На следующее утро меня разбудит мама, и я увижу ее полное ужаса лицо. Я спрошу у нее, что случилось, и она дрожащим голосом ответит мне «Юля… ты… желтая…» До меня медленно дойдет смысл каждого произнесенного слова, и я пойму причину ужаса на ее лице… История повторяется…
Мама сразу же позвонит папе, который тогда с нами не жил. Папа уже через пятнадцать минут будет сидеть за рулем машины и везти меня в больницу, которая находилась прямо за углом моего университета… Мне казалось, что папа смотрит на дорогу, но не видит ее… Мне сделают УЗИ и не смогут ничего объяснить. Единственное, что нам скажут: «Печень не увеличена и не уменьшена… Это не цирроз…» Папа будет нервно ходить по кабинету и спрашивать при мне: «Точно не цирроз?» – «Точно, – ответят днепропетровские специалисты. – Возможно, у нее просто желтуха… или желчный… Вам нужно в инфекционное отделение… на “Канатную”…» И меня отвезут на «Канатную», где будут ставить капельницы и кормить лекарством под названием «Энтеросгель».
В этой больнице будут работать прекрасные специалисты.
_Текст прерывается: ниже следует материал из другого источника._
-- pv_equiv track=rewrite | github.com/baskervilski/advent-of-code | 11/code.py | get_neighbor_indices
-- ===== SOURCE A (Python) =====
-- def valid_point(point, nrows, ncols):
--     i, j = point
--     return (0 <= i < nrows) & (0 <= j < ncols)
--
-- def get_neighbor_indices(point, array_shape, neighbor_limit):
--
--     i, j = point
--     nrows, ncols = array_shape
--
--     neighbors = dict(
--         north = [(i - x, j) for x in range(1, neighbor_limit + 1) if valid_point((i - x, j), nrows, ncols)],
--         south = [(i + x, j) for x in range(1, neighbor_limit + 1) if valid_point((i + x, j), nrows, ncols)],
--         east = [(i, j + x) for x in range(1, neighbor_limit + 1) if valid_point((i, j + x), nrows, ncols)],
--         west = [(i, j - x) for x in range(1, neighbor_limit + 1) if valid_point((i, j - x), nrows, ncols)],
--
--         northwest = [(i - x, j - x) for x in range(1, neighbor_limit + 1) if valid_point((i - x, j - x), nrows, ncols)],
--         southwest = [(i + x, j - x) for x in range(1, neighbor_limit + 1) if valid_point((i + x, j - x), nrows, ncols)],
--         northeast = [(i - x, j + x) for x in range(1, neighbor_limit + 1) if valid_point((i - x, j + x), nrows, ncols)],
--         southeast = [(i + x, j + x) for x in range(1, neighbor_limit + 1) if valid_point((i + x, j + x), nrows, ncols)]
--     )
--
--     return neighbors
-- ===== SOURCE B (Python) =====
-- def get_neighbor_indices(point, array_shape, neighbor_limit):
--     # closed-form: for each direction compute the valid step interval [lo, hi]
--     # intersected with [1, neighbor_limit], instead of filtering every step.
--     i, j = point
--     nrows, ncols = array_shape
--
--     up = (i - nrows + 1, i)          # 0 <= i - x < nrows
--     down = (-i, nrows - 1 - i)       # 0 <= i + x < nrows
--     left = (j - ncols + 1, j)        # 0 <= j - x < ncols
--     right = (-j, ncols - 1 - j)      # 0 <= j + x < ncols
--
--     def steps(a, b):
--         return range(max(1, a), min(neighbor_limit, b) + 1)
--
--     def both(p, q):
--         return (max(p[0], q[0]), min(p[1], q[1]))
--
--     row_ok = 0 <= i < nrows
--     col_ok = 0 <= j < ncols
--
--     return dict(
--         north=[(i - x, j) for x in steps(*up)] if col_ok else [],
--         south=[(i + x, j) for x in steps(*down)] if col_ok else [],
--         east=[(i, j + x) for x in steps(*right)] if row_ok else [],
--         west=[(i, j - x) for x in steps(*left)] if row_ok else [],
--         northwest=[(i - x, j - x) for x in steps(*both(up, left))],
--         southwest=[(i + x, j - x) for x in steps(*both(down, left))],
--         northeast=[(i - x, j + x) for x in steps(*both(up, right))],
--         southeast=[(i + x, j + x) for x in steps(*both(down, right))],
--     )
-- ===== Notes on version B (the rewrite author's own statement) =====
-- stated objective: faster
-- what changed: Each direction's valid step interval is computed in closed form from the boundary inequalities (clamped to [1, neighbor_limit]) and mapped directly, instead of filtering every step in range(1, neighbor_limit+1) with a validity predicate.
import Mathlib
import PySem

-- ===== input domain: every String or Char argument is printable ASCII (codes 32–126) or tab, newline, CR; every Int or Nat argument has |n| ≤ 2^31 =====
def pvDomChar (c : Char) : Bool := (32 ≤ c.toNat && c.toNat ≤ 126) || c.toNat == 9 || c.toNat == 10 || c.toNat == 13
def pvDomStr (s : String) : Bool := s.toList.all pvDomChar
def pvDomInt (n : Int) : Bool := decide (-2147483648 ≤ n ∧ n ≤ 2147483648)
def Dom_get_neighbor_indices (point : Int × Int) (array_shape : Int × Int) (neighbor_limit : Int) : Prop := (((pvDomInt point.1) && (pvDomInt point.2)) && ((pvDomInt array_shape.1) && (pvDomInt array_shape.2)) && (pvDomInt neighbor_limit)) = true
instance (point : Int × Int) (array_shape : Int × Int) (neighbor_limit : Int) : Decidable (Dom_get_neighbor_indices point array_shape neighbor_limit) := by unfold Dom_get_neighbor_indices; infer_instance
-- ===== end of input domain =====

-- B replaces A's per-step validity filter over range(1, limit+1) by a closed-form
-- valid step interval per direction (alternative decomposition; same return value).

-- ===== PORT A =====
def valid_point (point : Int × Int) (nrows : Int) (ncols : Int) : Bool :=
  (decide (0 ≤ point.1 ∧ point.1 < nrows)) && (decide (0 ≤ point.2 ∧ point.2 < ncols))

def get_neighbor_indices (point : Int × Int) (array_shape : Int × Int) (neighbor_limit : Int) : List (String × List (Int × Int)) :=
  let i := point.1; let j := point.2
  let nrows := array_shape.1; let ncols := array_shape.2
  let r := PySem.List.pyRange 1 (neighbor_limit + 1) 1
  [ ("north", ((r.filter (fun x => valid_point (i - x, j) nrows ncols)).map (fun x => (i - x, j)))),
    ("south", ((r.filter (fun x => valid_point (i + x, j) nrows ncols)).map (fun x => (i + x, j)))),
    ("east",  ((r.filter (fun x => valid_point (i, j + x) nrows ncols)).map (fun x => (i, j + x)))),
    ("west",  ((r.filter (fun x => valid_point (i, j - x) nrows ncols)).map (fun x => (i, j - x)))),
    ("northwest", ((r.filter (fun x => valid_point (i - x, j - x) nrows ncols)).map (fun x => (i - x, j - x)))),
    ("southwest", ((r.filter (fun x => valid_point (i + x, j - x) nrows ncols)).map (fun x => (i + x, j - x)))),
    ("northeast", ((r.filter (fun x => valid_point (i - x, j + x) nrows ncols)).map (fun x => (i - x, j + x)))),
    ("southeast", ((r.filter (fun x => valid_point (i + x, j + x) nrows ncols)).map (fun x => (i + x, j + x)))) ]

-- ===== PORT B =====
-- steps(a, b) = range(max(1, a), min(neighbor_limit, b) + 1)
def pvSteps (L a b : Int) : List Int := PySem.List.pyRange (max 1 a) (min L b + 1) 1

def get_neighbor_indices_alt (point : Int × Int) (array_shape : Int × Int) (neighbor_limit : Int) : List (String × List (Int × Int)) :=
  let i := point.1; let j := point.2
  let nrows := array_shape.1; let ncols := array_shape.2
  let up : Int × Int := (i - nrows + 1, i)
  let down : Int × Int := (-i, nrows - 1 - i)
  let left : Int × Int := (j - ncols + 1, j)
  let right : Int × Int := (-j, ncols - 1 - j)
  let both := fun (p q : Int × Int) => (max p.1 q.1, min p.2 q.2)
  let row_ok := decide (0 ≤ i ∧ i < nrows)
  let col_ok := decide (0 ≤ j ∧ j < ncols)
  [ ("north", if col_ok then (pvSteps neighbor_limit up.1 up.2).map (fun x => (i - x, j)) else []),
    ("south", if col_ok then (pvSteps neighbor_limit down.1 down.2).map (fun x => (i + x, j)) else []),
    ("east",  if row_ok then (pvSteps neighbor_limit right.1 right.2).map (fun x => (i, j + x)) else []),
    ("west",  if row_ok then (pvSteps neighbor_limit left.1 left.2).map (fun x => (i, j - x)) else []),
    ("northwest", (pvSteps neighbor_limit (both up left).1 (both up left).2).map (fun x => (i - x, j - x))),
    ("southwest", (pvSteps neighbor_limit (both down left).1 (both down left).2).map (fun x => (i + x, j - x))),
    ("northeast", (pvSteps neighbor_limit (both up right).1 (both up right).2).map (fun x => (i - x, j + x))),
    ("southeast", (pvSteps neighbor_limit (both down right).1 (both down right).2).map (fun x => (i + x, j + x))) ]

-- ===== PRECONDITION & SPEC =====
def Spec_get_neighbor_indices (point : Int × Int) (array_shape : Int × Int) (neighbor_limit : Int) (out : List (String × List (Int × Int))) : Prop := out = get_neighbor_indices_alt point array_shape neighbor_limit
instance (point : Int × Int) (array_shape : Int × Int) (neighbor_limit : Int) (out : List (String × List (Int × Int))) : Decidable (Spec_get_neighbor_indices point array_shape neighbor_limit out) := by unfold Spec_get_neighbor_indices; infer_instance

-- ===== CLAIM (what is proved, stated in full; the proofs are below) =====
def Claim_equal_get_neighbor_indices : Prop := ∀ (point : Int × Int) (array_shape : Int × Int) (neighbor_limit : Int), Dom_get_neighbor_indices point array_shape neighbor_limit → Spec_get_neighbor_indices point array_shape neighbor_limit (get_neighbor_indices point array_shape neighbor_limit)

-- ===== LEMMAS AND PROOFS =====

-- filtering an interval condition out of a contiguous range is the clamped range
theorem filter_pyRange_interval (a b lo hi : Int) :
    (PySem.List.pyRange lo hi 1).filter (fun x => decide (a ≤ x ∧ x ≤ b))
      = PySem.List.pyRange (max lo a) (min hi (b + 1)) 1 := by
  by_cases h : lo < hi
  · have hn : (hi - lo).toNat ≠ 0 := by omega
    generalize hN : (hi - lo).toNat = N at *
    induction N generalizing lo with
    | zero => omega
    | succ n ih =>
      rw [PySem.List.pyRange_one_cons h, List.filter_cons]
      by_cases hp : a ≤ lo ∧ lo ≤ b
      · simp only [hp]
        have hmax : max lo a = lo := by omega
        have hlt : lo < min hi (b + 1) := by omega
        rw [hmax, PySem.List.pyRange_one_cons hlt]
        by_cases h2 : lo + 1 < hi
        · rw [ih (lo+1) h2 (by omega) (by omega)]
          have hm : max (lo+1) a = lo + 1 := by omega
          rw [hm]; simp
        · rw [PySem.List.pyRange_one_eq_nil (by omega), List.filter_nil,
              PySem.List.pyRange_one_eq_nil (by omega)]; simp
      · simp only [hp, decide_false, if_neg, Bool.false_eq_true, not_false_iff]
        by_cases h2 : lo + 1 < hi
        · rw [ih (lo+1) h2 (by omega) (by omega)]
          rcases not_and_or.mp hp with ha | hb
          · congr 1; omega
          · rw [PySem.List.pyRange_one_eq_nil (by omega),
                PySem.List.pyRange_one_eq_nil (by omega)]
        · rw [PySem.List.pyRange_one_eq_nil (by omega), List.filter_nil,
              PySem.List.pyRange_one_eq_nil (by omega)]
  · rw [PySem.List.pyRange_one_eq_nil (by omega), List.filter_nil,
        PySem.List.pyRange_one_eq_nil (by omega)]

-- a direction whose validity condition is the interval [a, b] in the step x
theorem dir_eq (L a b : Int) (p : Int → Bool)
    (hp : ∀ x, p x = decide (a ≤ x ∧ x ≤ b)) :
    (PySem.List.pyRange 1 (L + 1) 1).filter p
      = PySem.List.pyRange (max 1 a) (min L b + 1) 1 := by
  rw [List.filter_congr (fun x _ => hp x), filter_pyRange_interval]
  congr 1; omega

-- a direction whose fixed coordinate is off-grid collects nothing
theorem dir_nil (L : Int) (p : Int → Bool) (hp : ∀ x, p x = false) :
    (PySem.List.pyRange 1 (L + 1) 1).filter p = [] :=
  List.filter_eq_nil_iff.mpr (fun x _ => by simp [hp x])

theorem get_neighbor_indices_spec : Claim_equal_get_neighbor_indices := by
  intro point shape L _
  obtain ⟨i, j⟩ := point
  obtain ⟨nrows, ncols⟩ := shape
  unfold Spec_get_neighbor_indices
  simp only [get_neighbor_indices, get_neighbor_indices_alt, pvSteps]
  have hnw := dir_eq L (max (i - nrows + 1) (j - ncols + 1)) (min i j)
    (fun x => valid_point (i - x, j - x) nrows ncols)
    (fun x => by simp only [valid_point, ← Bool.decide_and]; rw [decide_eq_decide]; omega)
  have hsw := dir_eq L (max (-i) (j - ncols + 1)) (min (nrows - 1 - i) j)
    (fun x => valid_point (i + x, j - x) nrows ncols)
    (fun x => by simp only [valid_point, ← Bool.decide_and]; rw [decide_eq_decide]; omega)
  have hne := dir_eq L (max (i - nrows + 1) (-j)) (min i (ncols - 1 - j))
    (fun x => valid_point (i - x, j + x) nrows ncols)
    (fun x => by simp only [valid_point, ← Bool.decide_and]; rw [decide_eq_decide]; omega)
  have hse := dir_eq L (max (-i) (-j)) (min (nrows - 1 - i) (ncols - 1 - j))
    (fun x => valid_point (i + x, j + x) nrows ncols)
    (fun x => by simp only [valid_point, ← Bool.decide_and]; rw [decide_eq_decide]; omega)
  rw [hnw, hsw, hne, hse]
  by_cases hc : 0 ≤ j ∧ j < ncols
  · rw [dir_eq L (i - nrows + 1) i _
        (fun x => by simp only [valid_point, ← Bool.decide_and]; rw [decide_eq_decide]
                     obtain ⟨h1, h2⟩ := hc; omega),
        dir_eq L (-i) (nrows - 1 - i) (fun x => valid_point (i + x, j) nrows ncols)
        (fun x => by simp only [valid_point, ← Bool.decide_and]; rw [decide_eq_decide]
                     obtain ⟨h1, h2⟩ := hc; omega)]
    by_cases hr : 0 ≤ i ∧ i < nrows
    · rw [dir_eq L (-j) (ncols - 1 - j) (fun x => valid_point (i, j + x) nrows ncols)
          (fun x => by simp only [valid_point, ← Bool.decide_and]; rw [decide_eq_decide]
                       obtain ⟨h1, h2⟩ := hr; omega),
          dir_eq L (j - ncols + 1) j (fun x => valid_point (i, j - x) nrows ncols)
          (fun x => by simp only [valid_point, ← Bool.decide_and]; rw [decide_eq_decide]
                       obtain ⟨h1, h2⟩ := hr; omega)]
      simp [hc, hr]
    · rw [dir_nil L (fun x => valid_point (i, j + x) nrows ncols)
          (fun x => by simp [valid_point, hr]),
          dir_nil L (fun x => valid_point (i, j - x) nrows ncols)
          (fun x => by simp [valid_point, hr])]
      simp [hc, hr]
  · rw [dir_nil L (fun x => valid_point (i - x, j) nrows ncols)
        (fun x => by simp [valid_point, hc]),
        dir_nil L (fun x => valid_point (i + x, j) nrows ncols)
        (fun x => by simp [valid_point, hc])]
    by_cases hr : 0 ≤ i ∧ i < nrows
    · rw [dir_eq L (-j) (ncols - 1 - j) (fun x => valid_point (i, j + x) nrows ncols)
          (fun x => by simp only [valid_point, ← Bool.decide_and]; rw [decide_eq_decide]
                       obtain ⟨h1, h2⟩ := hr; omega),
          dir_eq L (j - ncols + 1) j (fun x => valid_point (i, j - x) nrows ncols)
          (fun x => by simp only [valid_point, ← Bool.decide_and]; rw [decide_eq_decide]
                       obtain ⟨h1, h2⟩ := hr; omega)]
      simp [hc, hr]
    · rw [dir_nil L (fun x => valid_point (i, j + x) nrows ncols)
          (fun x => by simp [valid_point, hr]),
          dir_nil L (fun x => valid_point (i, j - x) nrows ncols)
          (fun x => by simp [valid_point, hr])]
      simp [hc, hr]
Они скажут мне, «чтобы я не переживала», потому что «от желтухи еще никто не умирал». И я бы действительно через пару дней уже больше ни из-за чего не переживала, если бы в этот же день о моей болезни случайно не узнал Он.
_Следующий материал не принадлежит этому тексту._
-- pv_equiv track=rewrite | github.com/avinashsp93/neetcode-all | python/l2_stack/p1598_crawler_log_folder.py | minOperations_stackApproach
-- ===== SOURCE A (Python) =====
-- from typing import List
--
-- def minOperations_stackApproach(logs: List[str]) -> int:
--     log_stack = []
--     for op in logs:
--         if op == "./":
--             continue
--         elif op == "../":
--             if log_stack:
--                 log_stack.pop()
--         else:
--             log_stack.append(op)
--     return len(log_stack)
-- ===== SOURCE B (Python) =====
-- from typing import List
--
-- def minOperations_stackApproach(logs: List[str]) -> int:
--     # Right-to-left scan: a "../" becomes a pending pop; a push op is either
--     # cancelled by a pending pop (nearest-match, like parentheses) or survives
--     # and counts toward the final depth. Leftover pending pops hit the empty
--     # stack in A and are no-ops, so they are simply discarded.
--     count = 0
--     pending = 0
--     for op in reversed(logs):
--         if op == "../":
--             pending += 1
--         elif op != "./":
--             if pending:
--                 pending -= 1
--             else:
--                 count += 1
--     return count
-- ===== Notes on version B (the rewrite author's own statement) =====
-- stated objective: alternative
-- what changed: Replaces the left-to-right stack simulation by a right-to-left matching scan: '../' entries accumulate as pending pops that cancel the nearest earlier push, surviving pushes are counted, leftover pending pops are discarded (empty-stack no-ops).
import Mathlib
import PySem

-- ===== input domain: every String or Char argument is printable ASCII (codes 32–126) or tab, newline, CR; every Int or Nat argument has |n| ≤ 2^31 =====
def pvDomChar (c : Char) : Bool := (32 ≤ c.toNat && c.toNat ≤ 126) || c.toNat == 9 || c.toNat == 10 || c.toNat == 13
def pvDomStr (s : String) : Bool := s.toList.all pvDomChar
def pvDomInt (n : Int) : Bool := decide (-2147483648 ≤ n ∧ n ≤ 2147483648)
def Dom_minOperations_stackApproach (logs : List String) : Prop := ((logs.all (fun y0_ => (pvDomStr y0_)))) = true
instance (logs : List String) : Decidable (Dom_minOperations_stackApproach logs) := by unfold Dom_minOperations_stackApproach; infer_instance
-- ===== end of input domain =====

-- B replaces A's left-to-right stack simulation by a right-to-left matching scan with a pending-pop counter; equivalence proved for all inputs.


-- ===== PORT A =====
-- loop body of A: maintain the stack (top at head; append/pop at the head; only the length is returned)
def minOpsA_step (st : List String) (op : String) : List String :=
  if op = "./" then st
  else if op = "../" then (if st ≠ [] then st.tail else st)
  else op :: st

def minOperations_stackApproach (logs : List String) : Int :=
  ((logs.foldl minOpsA_step []).length : Int)

-- ===== PORT B =====
-- state: (count of surviving pushes, pending pops); loop runs over reversed logs
def minOpsB_step (s : Int × Int) (op : String) : Int × Int :=
  if op = "../" then (s.1, s.2 + 1)
  else if op ≠ "./" then (if s.2 ≠ 0 then (s.1, s.2 - 1) else (s.1 + 1, s.2))
  else s

def minOperations_stackApproach_alt (logs : List String) : Int :=
  (logs.reverse.foldl minOpsB_step (0, 0)).1

-- ===== PRECONDITION & SPEC =====
def Spec_minOperations_stackApproach (logs : List String) (out : Int) : Prop := out = minOperations_stackApproach_alt logs
instance (logs : List String) (out : Int) : Decidable (Spec_minOperations_stackApproach logs out) := by unfold Spec_minOperations_stackApproach; infer_instance

-- ===== CLAIM (what is proved, stated in full; the proofs are below) =====
def Claim_equal_minOperations_stackApproach : Prop := ∀ (logs : List String), Dom_minOperations_stackApproach logs → Spec_minOperations_stackApproach logs (minOperations_stackApproach logs)

-- ===== LEMMAS AND PROOFS =====
-- B's reversed-loop fold equals a foldr over the original list
theorem minOpsB_as_foldr (logs : List String) :
    logs.reverse.foldl minOpsB_step (0, 0) = logs.foldr (fun op s => minOpsB_step s op) (0, 0) := by
  simp [List.foldl_reverse]

-- both state components of B stay nonnegative
theorem minOpsB_nonneg (logs : List String) :
    0 ≤ (logs.foldr (fun op s => minOpsB_step s op) (0, 0)).1 ∧
    0 ≤ (logs.foldr (fun op s => minOpsB_step s op) (0, 0)).2 := by
  induction logs with
  | nil => constructor <;> decide
  | cons op rest ih =>
    obtain ⟨h1, h2⟩ := ih
    simp only [List.foldr_cons]
    generalize hgen : List.foldr (fun op s => minOpsB_step s op) (0, 0) rest = r at h1 h2 ⊢
    obtain ⟨c, p⟩ := r
    simp only at h1 h2
    unfold minOpsB_step
    split_ifs <;> constructor <;> simp <;> omega

-- invariant: starting A from any stack st, the final length is (surviving pushes)
-- plus whatever of st remains after the unmatched pending pops
theorem minOps_invariant (logs : List String) (st : List String) :
    ((logs.foldl minOpsA_step st).length : Int) =
      (logs.foldr (fun op s => minOpsB_step s op) (0, 0)).1 +
      max 0 ((st.length : Int) - (logs.foldr (fun op s => minOpsB_step s op) (0, 0)).2) := by
  induction logs generalizing st with
  | nil => simp
  | cons op rest ih =>
    obtain ⟨hc, hp⟩ := minOpsB_nonneg rest
    simp only [List.foldl_cons, List.foldr_cons]
    rw [ih]
    generalize hgen : List.foldr (fun op s => minOpsB_step s op) (0, 0) rest = r at hc hp ⊢
    obtain ⟨c, p⟩ := r
    simp only at hc hp
    by_cases h1 : op = "./"
    · simp [minOpsA_step, minOpsB_step, h1]
    · by_cases h2 : op = "../"
      · subst h2
        cases st with
        | nil => simp [minOpsA_step, minOpsB_step] <;> omega
        | cons x xs => simp [minOpsA_step, minOpsB_step] <;> omega
      · by_cases h3 : p = 0
        · simp [minOpsA_step, minOpsB_step, h1, h2, h3] <;> omega
        · simp [minOpsA_step, minOpsB_step, h1, h2, h3] <;> omega

-- ===== VERDICT (by name: the statement is the Claim_ definition above) =====
theorem minOperations_stackApproach_spec : Claim_equal_minOperations_stackApproach := by
  intro logs _
  show _ = _
  unfold minOperations_stackApproach minOperations_stackApproach_alt
  rw [minOpsB_as_foldr]
  have h := minOps_invariant logs []
  have hnn := minOpsB_nonneg logs
  simp at h
  omega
P.S. Я переживу экзамен по «вышке», потому что я на него не пойду. Мне и так поставят заветную «пять». Но теперь у меня будут совсем другие проблемы. В этот день моя жизнь изменится навсегда. И для меня навсегда умрет «завтра».
P.P.S. Когда мы с мамой после трансплантации печени гуляли по улицам Эссена, на мобильный позвонил мой папа, который сообщил, что днепропетровские врачи наконец-то прислали свое заключение касательно моей болезни: «Вирус невыясненной этиологии».
До 17 лет…
Я смотрел в эти лица и не мог им простить,
Того, что у них нет тебя, и они могут жить…[56]
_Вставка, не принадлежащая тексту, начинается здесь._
-- pv_equiv track=rewrite | github.com/Trash-Bud/FPRO | Coisas a q não dei nome e agora não faço a ideia a q REs pertencem/untitled0.py | local_minima
-- ===== SOURCE A (Python) =====
-- import math
--
-- def local_minima(alist, n):
--     l1 = []
--     l2 = []
--     i = 0
--     f = []
--     t = math.ceil(len(alist) / n)
--     for e in range(len(alist)):
--         l1.append(alist[e])
--         i += 1
--         if len(l1) == 3:
--             l1.sort()
--             l2 = alist[(e-2):e+1]
--             l3 = [l1[0],e - l2.index(l1[0])]
--             f.append(tuple(l3))
--             i = 0
--             l1 = []
--         elif e == len(alist) - 1 :
--             l1.sort()
--             l2 = alist[e-i+1:e+1]
--             l3 = [l1[0],e - l2.index(l1[0])]
--             f.append(tuple(l3))
--     return f
-- ===== SOURCE B (Python) =====
-- def local_minima(alist, n):
--     out = []
--     for start in range(0, len(alist), 3):
--         chunk = alist[start:start+3]
--         end = start + len(chunk) - 1
--         m = min(chunk)
--         out.append((m, end - chunk.index(m)))
--     return out
-- ===== Notes on version B (the rewrite author's own statement) =====
-- stated objective: simpler
-- what changed: B replaces A's element-by-element accumulator list, reset counter, len==3 trigger, sort-to-find-min and separate last-element elif with a single loop over chunk starts (range(0, len, 3)) that slices each chunk and takes its min and first index directly.
import Mathlib
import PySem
Что я делала до семнадцати лет?.. Никогда не болела… жила, как все… хуже кого-то и лучше, чем кто-то… играла в теннис… ходила в школу… хорошо училась… встречалась с бандитами и отличниками… летала на учебу в Лондон… путешествовала с родителями и без них… каталась на мотоциклах… прыгала с парашютом… в кого-то влюблялась… по кому-то страдала… да, я страдала, и сильно. Но никто этого не видел и не знал, потому что люди в первую очередь обращают внимание на улыбку. Я страдала по любимому дорогому Человеку, который навсегда оставил меня через четыре дня после того, как мне исполнилось семь лет… и мне нужны были прыжки с парашютом, пирсинг, теннисные турниры, поездки, перелеты – все что угодно, лишь бы хоть как– то заглушить эту детскую боль. Я скучала по нему… всегда.
P.S. Я не знаю, какой здесь может быть «постскриптум».